After locating the line with "-- strictly increasing" in the data that follows, return it and every later line exactly, up to and including the line with "(ra.length - a_i) +".

[Stored data]
....................

-- pv_equiv track=rewrite | github.com/flaska99/backjoon_Code_Solving | 프로그래머스/2/86971. 전력망을 둘로 나누기/전력망을 둘로 나누기.py | bfs
-- ===== SOURCE A (Python) =====
-- from collections import deque
--
-- def bfs(graph, n):
--     visited = [False] * (n+1)
--     que = deque()
--     que.append(1)
--     visited[1] = True
--     count = 1
--
--     while que:
--         cur = que.popleft()
--         for next in graph[cur]:
--             if not visited[next]:
--                 visited[next] = True
--                 que.append(next)
--                 count += 1
--     return count
-- ===== SOURCE B (Python) =====
-- def bfs(graph, n):
--     reach = {1}
--     frontier = {1}
--     while frontier:
--         nxt = set()
--         for u in frontier:
--             for v in graph[u]:
--                 if v not in reach:
--                     reach.add(v)
--                     nxt.add(v)
--         frontier = nxt
--     return len(reach)
-- ===== Notes on version B (the rewrite author's own statement) =====
-- stated objective: alternative
-- what changed: Replaces the indexed visited-array plus FIFO-queue BFS by a level-synchronous frontier iteration over Python sets (no visited array, no queue, no running counter), returning the size of the reachable set.
-- outside the precondition, e.g. on bfs({1: [0], 0: [-1]}, 1): A returns 2, B raises KeyError
import Mathlib
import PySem

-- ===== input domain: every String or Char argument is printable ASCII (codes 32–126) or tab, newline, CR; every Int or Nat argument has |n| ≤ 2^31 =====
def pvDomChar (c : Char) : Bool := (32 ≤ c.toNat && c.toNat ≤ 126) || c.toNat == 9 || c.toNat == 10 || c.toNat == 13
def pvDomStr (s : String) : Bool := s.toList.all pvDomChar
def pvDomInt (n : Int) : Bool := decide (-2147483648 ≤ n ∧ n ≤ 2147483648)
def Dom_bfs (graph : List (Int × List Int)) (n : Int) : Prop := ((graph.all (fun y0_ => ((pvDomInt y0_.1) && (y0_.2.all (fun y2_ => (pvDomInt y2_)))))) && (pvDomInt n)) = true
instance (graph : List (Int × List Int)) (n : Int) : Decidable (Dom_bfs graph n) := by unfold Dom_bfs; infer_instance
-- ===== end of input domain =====

-- B replaces the indexed visited-array + FIFO-queue BFS by a level-synchronous
-- frontier-set iteration returning the size of the reachable set (objective:
-- alternative, same cost).

-- Helpers shared by both ports (exact on Pre_bfs, see comments):
-- `graph[cur]` on a dict = first-match lookup; Python raises KeyError when the key is
-- absent — Pre_bfs guarantees every looked-up key is present, so `.getD []` is exact there.
def pvAdj (g : List (Int × List Int)) (c : Int) : List Int := (g.lookup c).getD []

-- ===== PORT A =====
-- `visited[i]` read: Python wraps negative indices and raises IndexError out of range;
-- Pre_bfs keeps every index in 0..n, where this is exact.
def pvSeen (v : List Bool) (i : Int) : Bool :=
  if h : 0 ≤ i ∧ i.toNat < v.length then v[i.toNat] else true

-- `visited[i] = True`: exact for in-range non-negative indices (guaranteed by Pre_bfs).
def pvMark (v : List Bool) (i : Int) : List Bool :=
  if 0 ≤ i ∧ i.toNat < v.length then v.set i.toNat true else v

-- body of A's `for next in graph[cur]:` loop, acting on (visited, que, count)
def bfsStep (s : List Bool × List Int × Int) (nxt : Int) : List Bool × List Int × Int :=
  if pvSeen s.1 nxt then s else (pvMark s.1 nxt, s.2.1 ++ [nxt], s.2.2 + 1)

-- measure lemmas cited by `decreasing_by` of A's loop
theorem count_false_set_true :
    ∀ (v : List Bool) (j : Nat), j < v.length → v[j]! = false →
      (v.set j true).count false + 1 = v.count false := by
  intro v
  induction v with
  | nil => intro j h; simp at h
  | cons a t ih =>
    intro j hj hv
    cases j with
    | zero =>
      simp at hv
      simp [hv]
    | succ m =>
      have hm : m < t.length := by simpa using hj
      have hv' : t[m]! = false := by
        simpa [List.getElem!_cons_succ] using hv
      have := ih m hm hv'
      simp [List.count_cons]
      omega

theorem bfsStep_measure (s : List Bool × List Int × Int) (x : Int) :
    2 * (bfsStep s x).1.count false + (bfsStep s x).2.1.length
      ≤ 2 * s.1.count false + s.2.1.length := by
  unfold bfsStep
  split
  · exact le_refl _
  · rename_i hseen
    unfold pvSeen at hseen
    split at hseen
    · rename_i hr
      have hv : s.1[x.toNat]! = false := by
        have : s.1[x.toNat] = false := by simpa using hseen
        simp [List.getElem!_eq_getElem?_getD, List.getElem?_eq_getElem hr.2, this]
      have hc := count_false_set_true s.1 x.toNat hr.2 hv
      simp only [pvMark, if_pos hr]
      simp
      omega
    · simp at hseen
-- pv_equiv track=rewrite | github.com/phqsuema123/the-Cutting-Stock | code python/type2.py | two_dimensional_cutting_stock
-- ===== SOURCE A (Python) =====
-- def two_dimensional_cutting_stock(stock_width, stock_height, required_rectangles):
--     n = len(required_rectangles)
--     dp = {(0, 0): (0, [])}
--
--     for w in range(1, stock_width + 1):
--         for h in range(1, stock_height + 1):
--             dp[(w, h)] = max(dp.get((w, h), (0, [])),
--                              max((dp.get((w - rw, h - rh), (0, []))[0] + 1, dp.get((w - rw, h - rh), (0, []))[1] + [(rw, rh)])
--                                  for rw, rh in required_rectangles))
--
--     return dp[(stock_width, stock_height)]
-- ===== SOURCE B (Python) =====
-- def two_dimensional_cutting_stock(stock_width, stock_height, required_rectangles):
--     # Top-down memoized recursion over the reachable subproblems only,
--     # instead of filling the whole stock_width x stock_height grid.
--     memo = {}
--
--     def best(w, h):
--         if w < 1 or h < 1 or w > stock_width or h > stock_height:
--             return (0, [])
--         cached = memo.get((w, h))
--         if cached is not None:
--             return cached
--         result = (0, [])
--         for rw, rh in required_rectangles:
--             count, pieces = best(w - rw, h - rh)
--             candidate = (count + 1, pieces + [(rw, rh)])
--             if candidate > result:
--                 result = candidate
--         memo[(w, h)] = result
--         return result
--
--     best(stock_width, stock_height)
--     return memo[(stock_width, stock_height)]
-- ===== Notes on version B (the rewrite author's own statement) =====
-- stated objective: alternative
-- what changed: B replaces A's bottom-up dict DP over every cell of the stock_width x stock_height grid by a top-down memoized recursion that only visits subproblems reachable inside the stock, accumulating the best (count, pieces) with an explicit running-maximum loop instead of nested max() calls, and finally reading the answer off the memo table.
-- outside the precondition, e.g. on two_dimensional_cutting_stock(1, 1, [(0, 0)]): A returns (1, [(0, 0)]), B raises RecursionError; on two_dimensional_cutting_stock(0, 0, [(1, 1)]): A returns (0, []), B raises KeyError; on two_dimensional_cutting_stock(2, 2, []): A raises ValueError, B returns (0, [])
import Mathlib
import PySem
-- A's trailing loop copies the rest of ranges_a (re-built pairs = the entries)
lemma tailA_eq {ra : List (List Int)} (hra : allPairs ra) :
    ∀ (a_i : Nat) (sa ea : Int) (res : List (List Int)),
      rdTailA ra a_i true sa ea res = res ++ ra.drop a_i := by
  have H : ∀ k a_i sa ea res, ra.length - a_i ≤ k →
      rdTailA ra a_i true sa ea res = res ++ ra.drop a_i := by
    intro k
    induction k with
    | zero =>
      intro a_i sa ea res hk
      have ha : ¬ a_i < ra.length := by omega
      rw [rdTailA, dif_neg ha, List.drop_of_length_le (by omega), List.append_nil]
    | succ k ih =>
      intro a_i sa ea res hk
      by_cases ha : a_i < ra.length
      · rw [rdTailA, dif_pos ha]
        simp only [if_true]
        rw [ih (a_i + 1) _ _ _ (by omega), drop_cons ha, pair_entry hra ha]
        simp [pvPair]
      · rw [rdTailA, dif_neg ha, List.drop_of_length_le (by omega), List.append_nil]
  exact fun a_i sa ea res => H (ra.length - a_i) a_i sa ea res le_rfl

-- the main invariant: A's loop state (a_i, b_i, update, start_a, end_a) corresponds
-- to B's stacks (the trimmed remainder [start_a, end_a] sits on top when update is
-- off); in a trimmed state start_a records the last consumed b-end + 1, which with
-- strictly increasing b-ends rules out A's `end_b < start_a` revival branch.
lemma loop_eq {ra rb : List (List Int)} (hra : allPairs ra) (hrb : allPairs rb)
    (hch : List.IsChain (fun x y => x.getD 1 0 < y.getD 1 0) rb) :
    ∀ (N a_i b_i : Nat) (update : Bool) (sa ea : Int) (res : List (List Int)),
      (ra.length - a_i) + (rb.length - b_i) ≤ N →
      a_i ≤ ra.length → b_i ≤ rb.length →
      (update = false → a_i < ra.length ∧ 0 < b_i ∧ sa = eIdx rb (b_i - 1) + 1) →
      rdLoopA ra rb a_i b_i update sa ea res
        = rdLoopB (if update then ra.drop a_i else [sa, ea] :: ra.drop (a_i + 1))
            (rb.drop b_i) res := by
  intro N
  induction N with
  | zero =>
    intro a_i b_i update sa ea res hN ha hb hfalse
    have hae : a_i = ra.length := by
      rcases update with _ | _
      · have := (hfalse rfl).1; omega
      · omega
    have hbe : b_i = rb.length := by omega
    cases update
    · exact absurd (hfalse rfl).1 (by omega)
    · simp only [if_true]
      rw [rdLoopA, dif_neg (by omega), rdTailA, dif_neg (by omega),
        List.drop_of_length_le (le_of_eq hae.symm), List.drop_of_length_le (le_of_eq hbe.symm),
        rdLoopB_no_b, List.append_nil]
  | succ N ih =>
    intro a_i b_i update sa ea res hN ha hb hfalse
    by_cases hal : a_i < ra.length
    · by_cases hbl : b_i < rb.length
      · -- both stacks non-empty: the five branches align one for one
        have hA : ra.drop a_i = [sIdx ra a_i, eIdx ra a_i] :: ra.drop (a_i + 1) := by
          rw [drop_cons hal, pair_entry hra hal]
        have hB : rb.drop b_i = [sIdx rb b_i, eIdx rb b_i] :: rb.drop (b_i + 1) := by
          rw [drop_cons hbl, pair_entry hrb hbl]
        have hq : pvPair (rb.getD b_i []) = (sIdx rb b_i, eIdx rb b_i) := rfl
        have hpA : pvPair (ra.getD a_i []) = (sIdx ra a_i, eIdx ra a_i) := rfl
        rw [rdLoopA, dif_pos ⟨hal, hbl⟩]
        -- the pair A reads (or keeps) = the pair on top of B's todo stack
        cases update
        · -- update = False: the trimmed pair [sa, ea] is B's stack top
          obtain ⟨-, hbpos, hsa⟩ := hfalse rfl
          simp only [Bool.false_eq_true, if_false, hq, gt_iff_lt]
          rw [hB, rdLoopB]
          simp only [pvPairB, gt_iff_lt]
          by_cases h1 : ea < sIdx rb b_i
          · rw [if_pos h1, if_pos h1]
            rw [ih (a_i + 1) b_i true sa ea _ (by omega) (by omega) (by omega)
              (by intro h; cases h)]
            rw [if_pos rfl, hB]
          · rw [if_neg h1, if_neg h1]
            by_cases h2 : eIdx rb b_i < sa
            · -- A's revival branch: impossible, b-ends are strictly increasing
              exfalso
              have hadj : eIdx rb (b_i - 1) < eIdx rb (b_i - 1 + 1) :=
                ends_adj hrb hch (by omega)
              have hb1 : b_i - 1 + 1 = b_i := by omega
              rw [hb1] at hadj
              omega
            · rw [if_neg h2, if_neg h2]
              by_cases h3 : eIdx rb b_i < ea
              · rw [if_pos h3, if_pos h3]
                rw [ih a_i (b_i + 1) false (eIdx rb b_i + 1) ea _ (by omega) (by omega)
                  (by omega) (fun _ => ⟨hal, by omega, by simp⟩)]
                rw [if_neg (by simp)]
              · rw [if_neg h3, if_neg h3]
                rw [ih (a_i + 1) b_i true sa ea _ (by omega) (by omega) (by omega)
                  (by intro h; cases h)]
                rw [if_pos rfl, hB]
        · -- update = True: A reads ranges_a[a_i] = B's stack top
          simp only [if_true, hq, hpA, gt_iff_lt]
          rw [hA, hB, rdLoopB]
          simp only [pvPairB, gt_iff_lt]
          by_cases h1 : eIdx ra a_i < sIdx rb b_i
          · rw [if_pos h1, if_pos h1]
            rw [ih (a_i + 1) b_i true (sIdx ra a_i) (eIdx ra a_i) _ (by omega) (by omega)
              (by omega) (by intro h; cases h)]
            rw [if_pos rfl, hB]
          · rw [if_neg h1, if_neg h1]
            by_cases h2 : eIdx rb b_i < sIdx ra a_i
            · rw [if_pos h2, if_pos h2]
              rw [ih a_i (b_i + 1) true (sIdx ra a_i) (eIdx ra a_i) _ (by omega) (by omega)
                (by omega) (by intro h; cases h)]
              rw [if_pos rfl, hA]
            · rw [if_neg h2, if_neg h2]
              by_cases h3 : eIdx rb b_i < eIdx ra a_i
              · rw [if_pos h3, if_pos h3]
                rw [ih a_i (b_i + 1) false (eIdx rb b_i + 1) (eIdx ra a_i) _ (by omega)
                  (by omega) (by omega) (fun _ => ⟨hal, by omega, by simp⟩)]
                rw [if_neg (by simp)]
              · rw [if_neg h3, if_neg h3]
                rw [ih (a_i + 1) b_i true (sIdx ra a_i) (eIdx ra a_i) _ (by omega)
                  (by omega) (by omega) (by intro h; cases h)]
                rw [if_pos rfl, hB]
      · -- ranges_b exhausted: A's trailing loop = B's final flush of todo
        have hbe : b_i = rb.length := by omega
        rw [rdLoopA, dif_neg (by omega), List.drop_of_length_le (le_of_eq hbe.symm)]
        cases update
        · obtain ⟨-, -, -⟩ := hfalse rfl
          simp only [Bool.false_eq_true, if_false]
          rw [rdTailA, dif_pos hal]
          simp only [Bool.false_eq_true, if_false]
          rw [tailA_eq hra, rdLoopB_no_b]
          simp
        · simp only [if_true]
          rw [tailA_eq hra, rdLoopB_no_b]
    · -- ranges_a exhausted (update must be True): both sides return res
      have hae : a_i = ra.length := by omega
      cases update
      · exact absurd (hfalse rfl).1 (by omega)
      · simp only [if_true]
        rw [rdLoopA, dif_neg (by omega), rdTailA, dif_neg (by omega),
          List.drop_of_length_le (le_of_eq hae.symm), rdLoopB_no_a]
-- pv_equiv track=rewrite | github.com/freingruber/JavaScript-Raider | testcase_helpers.py | get_highest_variable_token_id
-- ===== SOURCE A (Python) =====
-- def get_highest_variable_token_id(code):
--     max_number_of_variables = 1000  # assuming that all testcases have less than 1000 variable names
--
--     highest = 1
--     for idx in range(max_number_of_variables):
--         variable_id = idx + 1
--         token_name = "var_%d_" % idx
--         if token_name in code:
--             highest = variable_id
--     return highest
-- ===== SOURCE B (Python) =====
-- def _token_id_at(code, i):
--     # parse a token "var_<canonical decimal id>_" starting at position i; return the id, or None
--     if code[i:i + 4] != "var_":
--         return None
--     k = i + 4
--     v = 0
--     nd = 0
--     while k < len(code) and '0' <= code[k] <= '9':
--         v = v * 10 + (ord(code[k]) - 48)
--         nd += 1
--         k += 1
--     if nd == 0 or k >= len(code) or code[k] != '_':
--         return None
--     if nd > 1 and code[i + 4] == '0':
--         return None
--     return v if v < 1000 else None
--
--
-- def get_highest_variable_token_id(code):
--     # single left-to-right scan: extract every well-formed variable token id and keep the running maximum
--     best = 0
--     for i in range(len(code)):
--         v = _token_id_at(code, i)
--         if v is not None and v > best:
--             best = v
--     return best + 1
-- ===== Notes on version B (the rewrite author's own statement) =====
-- stated objective: faster
-- what changed: A probes the code with 1000 separate substring-membership scans, one per candidate token id; B makes a single left-to-right scan that parses each variable token where it occurs (canonical decimal id below 1000) and keeps the running maximum id.
import Mathlib
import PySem
theorem pvSorted_foldl {α : Type} (d F T : List (Bool × α))
    (hF : ∀ f ∈ F, f.1 = false) (hT : ∀ t ∈ T, t.1 = true) :
    d.foldl (fun acc x => PySem.List.insertBy (fun a b => decide (a.1 < b.1)) x acc) (F ++ T)
      = (F ++ d.filter (fun t => !t.1)) ++ (T ++ d.filter (fun t => t.1)) := by
  induction d generalizing F T with
  | nil => simp
  | cons x d ih =>
    rw [List.foldl_cons, List.filter_cons, List.filter_cons]
    cases hx : x.1 with
    | false =>
      rw [pvInsert_false x F T hx hF hT]
      have : F ++ x :: T = (F ++ [x]) ++ T := by simp
      rw [this, ih (F ++ [x]) T ?_ hT]
      · simp [hx]
      · intro f hf
        rcases List.mem_append.1 hf with hf | hf
        · exact hF f hf
        · rw [List.mem_singleton.1 hf]; exact hx
    | true =>
      rw [pvInsert_true x (F ++ T) hx, List.append_assoc]
      rw [ih F (T ++ [x]) hF ?_]
      · simp [hx]
      · intro t ht
        rcases List.mem_append.1 ht with ht | ht
        · exact hT t ht
        · rw [List.mem_singleton.1 ht]; exact hx

-- stable sort by the Bool flag = false-flag block then true-flag block, each in input order
theorem pvSorted_flag {α : Type} (d : List (Bool × α)) :
    PySem.List.sorted d (fun t => t.1) false
      = d.filter (fun t => !t.1) ++ d.filter (fun t => t.1) := by
  rw [PySem.List.sorted_eq_foldl_insertBy]
  have h := pvSorted_foldl d [] [] (by simp) (by simp)
  simpa using h

theorem pvTrunc_length {sel r : List (List (String × String))} {mp : Int}
    (hr : r ≠ []) (h : mp ≤ (sel.length + r.length : Int)) :
    mp ≤ ((pvTrunc sel r mp).length : Int) := by
  induction r generalizing sel with
  | nil => exact absurd rfl hr
  | cons v rest ih =>
    rw [pvTrunc]
    by_cases hlen : mp ≤ ((sel ++ [v]).length : Int)
    · rw [if_pos hlen]
      exact hlen
    · rw [if_neg hlen]
      rcases rest with _ | ⟨w, rest'⟩
      · exfalso
        simp only [List.length_cons, List.length_append, List.length_nil] at h hlen
        push_cast at h hlen
        omega
      · refine ih (by simp) ?_
        simp only [List.length_cons, List.length_append, List.length_nil] at h hlen ⊢
        push_cast at h hlen ⊢
        omega

theorem pvTrunc_of_lt {sel r : List (List (String × String))} {mp : Int}
    (h : (sel.length + r.length : Int) < mp) : pvTrunc sel r mp = sel ++ r := by
  induction r generalizing sel with
  | nil => simp [pvTrunc]
  | cons v rest ih =>
    rw [pvTrunc]
    have hlen : ¬ mp ≤ ((sel ++ [v]).length : Int) := by
      simp only [List.length_cons, List.length_append, List.length_nil] at h ⊢
      push_cast at h ⊢
      omega
    rw [if_neg hlen, ih ?_]
    · simp
    · simp only [List.length_cons, List.length_append, List.length_nil] at h ⊢
      push_cast at h ⊢
      omega

theorem pvScanD_split_stop {r : List (List (String × String))} (ys : List (List (String × String)))
    {result : List (List (String × String))} {mp : Int}
    (hmem : ∀ v ∈ r, result.any (pvDictEq v) = false)
    (hpw : r.Pairwise (fun a b => pvDictEq a b = false))
    (hr : r ≠ []) (h : mp ≤ (result.length + r.length : Int)) :
    pvScanD (r ++ ys) result mp = pvTrunc result r mp := by
  induction r generalizing result with
  | nil => exact absurd rfl hr
  | cons v rest ih =>
    rw [List.cons_append, pvScanD, pvTrunc]
    rw [if_neg (by rw [hmem v List.mem_cons_self]; simp)]
    by_cases hlen : mp ≤ ((result ++ [v]).length : Int)
    · simp only [if_pos hlen]
    · simp only [if_neg hlen]
      rcases rest with _ | ⟨w, rest'⟩
      · exfalso
        simp only [List.length_cons, List.length_append, List.length_nil] at h hlen
        push_cast at h hlen
        omega
      · refine ih ?_ hpw.of_cons (by simp) ?_
        · intro u hu
          rw [List.any_append]
          have h1 := hmem u (List.mem_cons_of_mem _ hu)
          have h2 : pvDictEq u v = false := by
            rw [pvDictEq_comm]
            exact List.rel_of_pairwise_cons hpw hu
          simp [h1, h2]
        · simp only [List.length_cons, List.length_append, List.length_nil] at h hlen ⊢
          push_cast at h hlen ⊢
          omega

theorem pvScanD_split_go {r : List (List (String × String))} (ys : List (List (String × String)))
    {result : List (List (String × String))} {mp : Int}
    (hmem : ∀ v ∈ r, result.any (pvDictEq v) = false)
    (hpw : r.Pairwise (fun a b => pvDictEq a b = false))
    (h : (result.length + r.length : Int) < mp) :
    pvScanD (r ++ ys) result mp = pvScanD ys (result ++ r) mp := by
  induction r generalizing result with
  | nil => simp
  | cons v rest ih =>
    rw [List.cons_append, pvScanD]
    rw [if_neg (by rw [hmem v List.mem_cons_self]; simp)]
    have hlen : ¬ mp ≤ ((result ++ [v]).length : Int) := by
      simp only [List.length_cons, List.length_append, List.length_nil] at h ⊢
      push_cast at h ⊢
      omega
    rw [if_neg hlen]
    have hstep := ih (result := result ++ [v]) ?_ hpw.of_cons ?_
    · rw [hstep, List.append_assoc]
      rfl
    · intro u hu
      rw [List.any_append]
      have h1 := hmem u (List.mem_cons_of_mem _ hu)
      have h2 : pvDictEq u v = false := by
        rw [pvDictEq_comm]
        exact List.rel_of_pairwise_cons hpw hu
      simp [h1, h2]
    · simp only [List.length_cons, List.length_append, List.length_nil] at h ⊢
      push_cast at h ⊢
      omega

-- ===== VERDICT (by name: the statement is the Claim_ definition above) =====
theorem diversify_markets_py_spec : Claim_equal_diversify_markets_py := by
  intro vms mp _hdom
  unfold Spec_diversify_markets_py
  simp only [diversify_markets_py, diversify_markets_py_alt]
  rw [pvLoopA1_eq, pvScanB_eq_pvScanD, pvSorted_flag, List.map_append, pvDecor_filter_false]
  cases vms with
  | nil =>
    simp only [pvRepsAux, pvDecor, pvTrunc, pvScanD, List.length_nil, List.filter_nil,
      List.map_nil, List.append_nil]
    split
    · rfl
    · rfl
  | cons v rest =>
    have hRne : pvRepsAux (v :: rest) PySem.Set.empty ≠ [] := by
      rw [pvRepsAux, if_neg (by simp [PySem.Set.empty])]
      simp
    set dec := pvDecor (v :: rest) PySem.Set.empty with hdec
    set reps := pvRepsAux (v :: rest) PySem.Set.empty with hreps
    set dups := (dec.filter (fun t => t.1)).map (fun t => t.2) with hdups
    by_cases hmp : mp ≤ ((reps.length : Int))
    · rw [pvScanD_split_stop dups (fun w _ => rfl) (pairwise_repsAux _ _) hRne (by simpa using hmp)]
      rw [if_neg (by push_neg; exact pvTrunc_length hRne (by simpa using hmp))]
    · push_neg at hmp
      rw [pvScanD_split_go dups (fun w _ => rfl) (pairwise_repsAux _ _) (by simpa using hmp)]
      rw [pvTrunc_of_lt (by simpa using hmp), if_pos (by exact_mod_cast hmp), List.nil_append]
      have hxs : (v :: rest) = dec.map (fun t => t.2) := (pvDecor_map_snd _ _).symm
      calc pvLoopA2 (v :: rest) reps mp
          = pvLoopA2 (dec.map (fun t => t.2)) reps mp := by rw [← hxs]
        _ = pvLoopA2 dups reps mp := by
              rw [hdups]
              refine pvLoopA2_skip dec reps mp (fun p hp hp1 => ?_)
              have hmem : p.2 ∈ reps := by
                rw [hreps, ← pvDecor_filter_false (v :: rest) PySem.Set.empty, ← hdec]
                exact List.mem_map.2 ⟨p, List.mem_filter.2 ⟨hp, by rw [hp1]; rfl⟩, rfl⟩
              exact List.any_eq_true.2 ⟨p.2, hmem, pvDictEq_refl _⟩
        _ = pvScanD dups reps mp := pvLoopA2_eq_pvScanD _ _ _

....................

EXERCISE ANSWER –
-- strictly increasing b-ends rules out A's `end_b < start_a` revival branch.
lemma loop_eq {ra rb : List (List Int)} (hra : allPairs ra) (hrb : allPairs rb)
    (hch : List.IsChain (fun x y => x.getD 1 0 < y.getD 1 0) rb) :
    ∀ (N a_i b_i : Nat) (update : Bool) (sa ea : Int) (res : List (List Int)),
      (ra.length - a_i) + (rb.length - b_i) ≤ N →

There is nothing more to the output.